A second troubling comment is the following:
Obama will nominate pro-abortion activist Elena Kagan this morning to become the next Supreme Court justice. Sign the
LifeNews.com/Students for Life petition to tell your U.S. senators you oppose her nomination.
Like Neoavatara, sertelt equates political opinions and judicial ones. There are plenty of pro-choice lawyers who recognize that Roe was a poor decision and should be overturned. There are also plenty of pro-lifers who would overturn it mainly because of the moral consequences of the ruling rather than the Constitutional shortcomings. Our system would be best served by the former in the judiciary and the later in the electoral process.
What’s more sertelt offers no evidence for the assertion. If I had to guess, I’d say that Kagan is likely pro-choice based on her associates. I can’t make that assertion definitively, though, because I have seen no direct evidence of it. 90% of my friends are liberals, yet it would be a mistake to assume that I am one.
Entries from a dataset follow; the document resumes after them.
-- ===== VERDICT (by name: the statement is the Claim_ definition above) =====
theorem extract_generation_text_from_mlx_vlm_output_py_spec : Claim_equal_extract_generation_text_from_mlx_vlm_output_py := by
  intro output _
  unfold Spec_extract_generation_text_from_mlx_vlm_output_py
  unfold extract_generation_text_from_mlx_vlm_output_py
  by_cases h0 : (PySem.Str.len output == 0) = true
  · -- empty string: A returns "" early; B folds over no lines
    have htl : output.toList = [] := by
      simp only [beq_iff_eq, PySem.Str.len_eq] at h0
      exact List.length_eq_zero_iff.mp (by exact_mod_cast h0)
    have : output = "" := by simpa using congrArg String.ofList htl
    rw [if_pos h0, this, pvAlt_empty]
  · rw [if_neg h0]
    unfold extract_generation_text_from_mlx_vlm_output_py_alt
    obtain ⟨hcurF, hsegsF, hB⟩ := pvLoop_inv (PySem.Str.splitlines output) [] []
      (by intro x hx; simp at hx) (by intro s hs; simp at hs)
    have hinit : pvRunBest ([] : List (List String)) = ([], 0) := rfl
    have hinit' : pvKey ([] : List String) = 0 := rfl
    rw [hinit, hinit'] at hB
    set stA := List.foldl pvStepA ([], [])
      ((PySem.Str.splitlines output).map PySem.Str.strip) with hstA
    simp only [hB]
    -- B's final best equals the running best over A's final segment list
    have hbest : (if pvKey stA.2 > (pvRunBest stA.1).2 then stA.2 else (pvRunBest stA.1).1) =
        (pvRunBest (if stA.2.isEmpty then stA.1 else stA.1 ++ [stA.2])).1 := by
      by_cases hce : stA.2.isEmpty
      · have hcur0 : pvKey stA.2 = 0 := by
          cases hl : stA.2 with
          | nil => rfl
          | cons a b => rw [hl] at hce; simp [List.isEmpty] at hce
        have hbl : 0 ≤ (pvRunBest stA.1).2 := pvRunBest_snd_nonneg stA.1
        rw [if_neg (by omega), if_pos hce]
      · rw [if_neg hce]
        have : pvRunBest (stA.1 ++ [stA.2]) =
            pvBestStep ((pvRunBest stA.1).1, (pvRunBest stA.1).2) stA.2 := by
          simp [pvRunBest, List.foldl_append]
        rw [this]
        simp only [pvBestStep]
        by_cases hcmp : pvKey stA.2 > (pvRunBest stA.1).2
        · simp [hcmp]
        · simp [hcmp]
    rw [hbest]
    set segsF := if stA.2.isEmpty then stA.1 else stA.1 ++ [stA.2] with hsegsFdef
    by_cases hse : segsF.isEmpty
    · rw [if_pos hse]
      have : segsF = [] := by
        cases hl : segsF with
        | nil => rfl
        | cons a b => rw [hl] at hse; simp [List.isEmpty] at hse
      rw [this]
      decide
    · rw [if_neg hse]
      have hall : ∀ s ∈ segsF, 1 ≤ pvKey s := by
        intro s hs
        rw [hsegsFdef] at hs
        by_cases hce : stA.2.isEmpty
        · rw [if_pos hce] at hs; exact hsegsF s hs
        · rw [if_neg hce] at hs
          rcases List.mem_append.mp hs with h | h
          · exact hsegsF s h
          · simp at h; subst h; exact pvKey_pos stA.2 hce hcurF
      rw [pvMaxFirst segsF hall hse]
-- pv_equiv track=rewrite | github.com/joshivikash/firstpythonrepo | week6/mock3.py | busy_cities
-- ===== SOURCE A (Python) =====
-- def group_by_city(scores_dataset):
--   """
--   Group students by cities
--
--   Argument:
--       scores_dataset: list of dicts
--   Return:
--       cities: dict: (key: string, value: list of strings)
--   """
--   cities = {}
--   for data in scores_dataset:
--     city = data['City']
--     if city not in cities:
--       cities[city] = []
--     cities[city].append(data['Name'])
--   return cities
--
-- def busy_cities(scores_dataset):
--   """
--   Get the busy cities
--
--   Argument:
--       scores_dataset: list of dicts
--   Return:
--       result: list of strings
--   """
--   cities = group_by_city(scores_dataset)
--   result = []
--   population = 0
--   for city, names in cities.items():
--     if len(names) > population:
--       result = [city]
--       population = len(names)
--     elif len(names) == population:
--       result.append(city)
--   return result
-- ===== SOURCE B (Python) =====
-- def busy_cities(scores_dataset):
--     """Get the busy cities (cities with the maximum number of students)."""
--     cities = [data['City'] for data in scores_dataset]
--     if not cities:
--         return []
--     m = max(cities.count(c) for c in cities)
--     return [c for i, c in enumerate(cities) if cities.index(c) == i and cities.count(c) == m]
-- ===== Notes on version B (the rewrite author's own statement) =====
-- stated objective: alternative
-- what changed: B builds no grouping table at all: it extracts the flat city list, takes m = max of per-occurrence cities.count(c), and emits first occurrences (cities.index(c) == i) whose count equals m - brute-force counting plus index-dedup instead of A's dict-of-name-lists with a running-max/tie-accumulation loop.
-- crash fix: On inputs where every record has a 'City' key but some record lacks 'Name', A raises KeyError while B never reads 'Name' and returns the busiest cities. — e.g. on busy_cities([[("City", "x")]]): A raises KeyError, B returns ["x"]
import Mathlib
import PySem

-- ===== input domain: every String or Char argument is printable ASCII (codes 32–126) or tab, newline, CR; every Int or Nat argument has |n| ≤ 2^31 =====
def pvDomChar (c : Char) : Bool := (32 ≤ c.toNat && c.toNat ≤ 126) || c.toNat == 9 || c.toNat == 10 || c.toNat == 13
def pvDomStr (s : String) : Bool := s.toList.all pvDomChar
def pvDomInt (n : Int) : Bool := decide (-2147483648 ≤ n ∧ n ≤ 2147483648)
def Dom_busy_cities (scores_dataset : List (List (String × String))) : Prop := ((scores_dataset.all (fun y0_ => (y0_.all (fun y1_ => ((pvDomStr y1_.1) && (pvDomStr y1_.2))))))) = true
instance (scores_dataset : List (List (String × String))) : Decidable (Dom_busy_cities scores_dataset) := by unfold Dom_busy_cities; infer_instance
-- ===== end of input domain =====
-- pv_equiv track=rewrite | github.com/georgievw/YandexCup2023 | Backend/B/B.py | make_haiku
-- ===== SOURCE A (Python) =====
-- def get_similarity(string, begin, word):
--   similarity_count = 0
--   for i in range(len(word)):
--     if string[begin+i] == word[i]:
--       similarity_count += 1
--   return similarity_count
--
-- def make_haiku(string, word1, word2):
--   word1_lst = list()
--   word2_lst = list()
--
--   for i in range(len(string)-len(word1)+1):
--     sim = get_similarity(string, i, word1)
--     if not word1_lst or word1_lst[-1][0] < sim:
--       word1_lst.append((sim, i))
--
--   for i in reversed(range(len(string)-len(word2)+1)):
--     sim = get_similarity(string, i, word2)
--     if not word2_lst or word2_lst[-1][0] < sim:
--       word2_lst.append((sim, i))
--
--   word1_i = word2_i = 0
--   max_similarity = -1
--   for i in range(len(word1_lst)):
--     for j in range(len(word2_lst)):
--       if word2_lst[j][1] - len(word1) >= word1_lst[i][1] and word2_lst[j][0] + word1_lst[i][0] > max_similarity:
--         word1_i = word1_lst[i][1]
--         word2_i = word2_lst[j][1]
--         max_similarity = word2_lst[j][0] + word1_lst[i][0]
--   return string[:word1_i] + word1 + string[word1_i+len(word1):word2_i] + word2 + string[word2_i+len(word2):]
-- ===== SOURCE B (Python) =====
-- def make_haiku(string, word1, word2):
--     n, m1, m2 = len(string), len(word1), len(word2)
--
--     def sims(word, m):
--         return [sum(1 for a, b in zip(string[i:i + m], word) if a == b)
--                 for i in range(n - m + 1)]
--
--     s1 = sims(word1, m1)
--     s2 = sims(word2, m2)
--
--     # strictly increasing prefix records of s1 (leftmost position per record value)
--     recs1, best = [], -1
--     for i, s in enumerate(s1):
--         if s > best:
--             recs1.append((s, i))
--             best = s
--
--     # strictly increasing suffix records of s2, scanned right-to-left
--     recs2, best = [], -1
--     for i in range(len(s2) - 1, -1, -1):
--         if s2[i] > best:
--             recs2.append((s2[i], i))
--             best = s2[i]
--
--     rem = recs2[::-1]  # positions increasing, similarities decreasing
--     best_sum, p1, p2 = -1, 0, 0
--     for s, p in recs1:
--         thr = p + m1
--         while rem and rem[0][1] < thr:
--             rem = rem[1:]
--         if not rem:
--             break
--         if s + rem[0][0] > best_sum:
--             best_sum, p1, p2 = s + rem[0][0], p, rem[0][1]
--
--     return string[:p1] + word1 + string[p1 + m1:p2] + word2 + string[p2 + m2:]
-- ===== Notes on version B (the rewrite author's own statement) =====
-- stated objective: faster
-- what changed: B counts position matches by zipping string slices instead of an indexed loop, builds the record lists with a running-best accumulator, and replaces A's nested scan over all pairs of record entries by a single forward-pointer sweep over the two monotone record lists (dropping infeasible entries from the reversed suffix-record list once), preserving A's exact tie-breaking.
import Mathlib
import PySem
Let’s stick to assertions that we can back up with facts.
The final quote is the one that I found most disturbing.
The Kagan nomination should be pigeon holed, deferred, stuffed into a shoe box, until a Senate that more closely represents the American people is present to vote on her nomination. After the Abomination, the subversion of the Constitution, the legislative travesty that was Obamacare, the American people deserve and demand that much. The inexorable march to a Communist State must stop with Kagan. We’ll talk about your Supreme Court Nominee after the new Congress is sworn in 2011, Mr Obama.
No. Barack Obama is the President of the United States. He won. We lost. We also lost a majority of Senate seats, meaning that the Democrats, should they stay even reasonably unified, have the right to confirm her, along with whatever Republicans may see fit to do so. We have every right to fight the nomination, but holding it off until after the new Congress is sworn in is not an option. That’s what the Constitution requires.
In closing, I’d like to offer a word of caution as to what could have happened, and what still could. We could have seen someone who has already shown contempt for the Constitution. We could have seen a redux of the President’s first Supreme Court nominee. We could have before us someone who would be nearly certain to be a results-oriented Justice. The Solicitor General may yet prove similar to Justice Sotomayor, and we must watch closely over the next couple of months to see if she is. It would even be fair to say that the burden of proof is on her to show that she will respect the Constitution and will apply it to the cases before her rather than manipulating or ignoring it to bring about a desired result. Anyone currently making assertions that they fail to back up, though, will only cost our side credibility as the process moves forward. In a worst case scenario, it could even end up defeating a nominee who might respect the Constitution and lead to the nomination of someone who would readily set it on fire.